__YOUR TASK__. Please restate, word for word, the lines below that begin at the one with "[pvLoopA, if_neg h]" and end at the one with "have : s = []". Leave out all other lines.

__WORKING DATA__.
-- pv_equiv track=rewrite | github.com/joshua04d/rosdl_libs_onli | data_gen_module.py | generate_pid_column
-- ===== SOURCE A (Python) =====
-- def generate_pid_column(n, existing_ids=None):
--     existing_ids = existing_ids or set()
--     new_ids = []
--     current = max(existing_ids) + 1 if existing_ids else 10000  # start PID at 10,000
--     while len(new_ids) < n:
--         if current not in existing_ids:
--             new_ids.append(current)
--             current += 1
--         else:
--             current += 1
--     return new_ids
-- ===== SOURCE B (Python) =====
-- def generate_pid_column(n, existing_ids=None):
--     existing_ids = existing_ids or set()
--     start = max(existing_ids) + 1 if existing_ids else 10000
--     return list(range(start, start + n))
-- ===== Notes on version B (the rewrite author's own statement) =====
-- stated objective: simpler
-- what changed: Since the start value already exceeds every existing id, the while loop with its membership test is replaced by a closed-form list(range(start, start+n)).
import Mathlib
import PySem

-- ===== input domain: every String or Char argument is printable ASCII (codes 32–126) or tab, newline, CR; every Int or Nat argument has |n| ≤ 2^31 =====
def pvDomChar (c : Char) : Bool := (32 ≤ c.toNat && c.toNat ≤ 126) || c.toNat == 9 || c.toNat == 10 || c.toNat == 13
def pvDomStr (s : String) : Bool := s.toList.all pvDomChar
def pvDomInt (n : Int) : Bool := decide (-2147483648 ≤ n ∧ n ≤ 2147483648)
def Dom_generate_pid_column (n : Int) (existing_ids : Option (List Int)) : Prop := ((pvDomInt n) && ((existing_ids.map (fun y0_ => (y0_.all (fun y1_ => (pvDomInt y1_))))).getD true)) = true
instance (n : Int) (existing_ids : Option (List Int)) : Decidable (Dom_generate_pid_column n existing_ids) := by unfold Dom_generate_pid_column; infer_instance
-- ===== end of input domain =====

-- B replaces A's while loop (whose membership test can never fire, since the start
-- already exceeds every existing id) by the closed form list(range(start, start+n)).
-- ===== PORT A =====
-- existing_ids = existing_ids or set()   (None or an empty list is falsy)
def pvIdsA (existing_ids : Option (List Int)) : List Int :=
  match existing_ids with
  | none => []
  | some l => if l.isEmpty then [] else l

-- A's while loop as fuelled recursion; fuel n.toNat + s.length always suffices (at most
-- s.length skips can ever occur since current strictly increases).
def pvLoopA (s : List Int) (n : Int) : Nat → List Int → Int → List Int
  | 0, acc, _ => acc
  | fuel+1, acc, current =>
    if (acc.length : Int) < n then
      if s.contains current = false then pvLoopA s n fuel (acc ++ [current]) (current + 1)
      else pvLoopA s n fuel acc (current + 1)
    else acc

def generate_pid_column (n : Int) (existing_ids : Option (List Int)) : List Int :=
  pvLoopA (pvIdsA existing_ids) n (n.toNat + (pvIdsA existing_ids).length) []
    -- current = max(existing_ids) + 1 if existing_ids else 10000
    (if (pvIdsA existing_ids).isEmpty then 10000
     else (PySem.List.max? (pvIdsA existing_ids) (fun x => x)).getD 0 + 1)

-- ===== PORT B =====
-- existing_ids = existing_ids or set()
def pvIdsB (existing_ids : Option (List Int)) : List Int :=
  match existing_ids with
  | none => []
  | some l => if l.isEmpty then [] else l

-- start = max(existing_ids) + 1 if existing_ids else 10000
def pvStartB (s : List Int) : Int :=
  if s.isEmpty then 10000 else (PySem.List.max? s (fun x => x)).getD 0 + 1

-- return list(range(start, start + n))
def generate_pid_column_alt (n : Int) (existing_ids : Option (List Int)) : List Int :=
  PySem.List.pyRange (pvStartB (pvIdsB existing_ids)) (pvStartB (pvIdsB existing_ids) + n) 1

-- ===== PRECONDITION & SPEC =====
def Spec_generate_pid_column (n : Int) (existing_ids : Option (List Int)) (out : List Int) : Prop := out = generate_pid_column_alt n existing_ids
instance (n : Int) (existing_ids : Option (List Int)) (out : List Int) : Decidable (Spec_generate_pid_column n existing_ids out) := by unfold Spec_generate_pid_column; infer_instance

-- ===== CLAIM (what is proved, stated in full; the proofs are below) =====
def Claim_equal_generate_pid_column : Prop := ∀ (n : Int) (existing_ids : Option (List Int)), Dom_generate_pid_column n existing_ids → Spec_generate_pid_column n existing_ids (generate_pid_column n existing_ids)

-- ===== LEMMAS AND PROOFS =====

-- Loop invariant: once every element of s is below current, the loop only ever takes the
-- "append" branch, producing the consecutive range of the next (n - |acc|) integers.
theorem pvLoopA_eq_range (s : List Int) (n : Int) :
    ∀ (fuel : Nat) (acc : List Int) (current : Int),
      (∀ x ∈ s, x < current) → n - acc.length ≤ fuel →
      pvLoopA s n fuel acc current = acc ++ PySem.List.pyRange current (current + (n - acc.length)) 1 := by
  intro fuel
  induction fuel with
  | zero =>
    intro acc current _ hf
    have : current + (n - acc.length) ≤ current := by omega
    simp [pvLoopA, PySem.List.pyRange_one_eq_nil this]
  | succ f ih =>
    intro acc current hlt hf
    by_cases h : (acc.length : Int) < n
    · have hnot : s.contains current = false := by
        simp only [List.contains_eq_mem, decide_eq_false_iff_not]
        intro hc
        exact absurd (hlt current hc) (lt_irrefl current)
      rw [pvLoopA, if_pos h, if_pos hnot]
      have hlt' : ∀ x ∈ s, x < current + 1 := fun x hx => by have := hlt x hx; omega
      have hf' : n - ((acc ++ [current]).length : Int) ≤ f := by simp; omega
      rw [ih (acc ++ [current]) (current + 1) hlt' hf']
      have hcons : PySem.List.pyRange current (current + (n - acc.length)) 1
          = current :: PySem.List.pyRange (current + 1) (current + (n - acc.length)) 1 :=
        PySem.List.pyRange_one_cons (by omega)
      have hstop : (current + 1) + (n - ((acc ++ [current]).length : Int)) = current + (n - acc.length) := by
        simp; omega
      rw [hstop, hcons]
      simp
    · rw [pvLoopA, if_neg h]
      have : current + (n - acc.length) ≤ current := by omega
      simp [PySem.List.pyRange_one_eq_nil this]

-- The start value strictly exceeds every existing id.
theorem pvStart_gt (s : List Int) :
    ∀ x ∈ s, x < (if s.isEmpty then 10000 else (PySem.List.max? s (fun x => x)).getD 0 + 1) := by
  intro x hx
  have hne : ¬ s.isEmpty := by
    cases s with
    | nil => simp at hx
    | cons a t => simp
  rw [if_neg hne]
  cases hm : PySem.List.max? s (fun x => x) with
  | none =>
    have : s = [] := (PySem.List.max?_eq_none_iff s (fun x => x)).mp hm
    subst this; simp at hx
  | some m =>
    have := PySem.List.max?_isMax hm x hx
    simp only [Option.getD_some]
    omega

-- ===== VERDICT (by name: the statement is the Claim_ definition above) =====
theorem generate_pid_column_spec : Claim_equal_generate_pid_column := by
  intro n existing_ids _
  unfold Spec_generate_pid_column generate_pid_column generate_pid_column_alt pvStartB pvIdsB pvIdsA
  rw [pvLoopA_eq_range _ n _ [] _ (pvStart_gt _) (by simp; omega)]
  simp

__WRITTEN SOLUTION__.
    · rw [pvLoopA, if_neg h]
      have : current + (n - acc.length) ≤ current := by omega
      simp [PySem.List.pyRange_one_eq_nil this]

-- The start value strictly exceeds every existing id.
theorem pvStart_gt (s : List Int) :
    ∀ x ∈ s, x < (if s.isEmpty then 10000 else (PySem.List.max? s (fun x => x)).getD 0 + 1) := by
  intro x hx
  have hne : ¬ s.isEmpty := by
    cases s with
    | nil => simp at hx
    | cons a t => simp
  rw [if_neg hne]
  cases hm : PySem.List.max? s (fun x => x) with
  | none =>
    have : s = [] := (PySem.List.max?_eq_none_iff s (fun x => x)).mp hm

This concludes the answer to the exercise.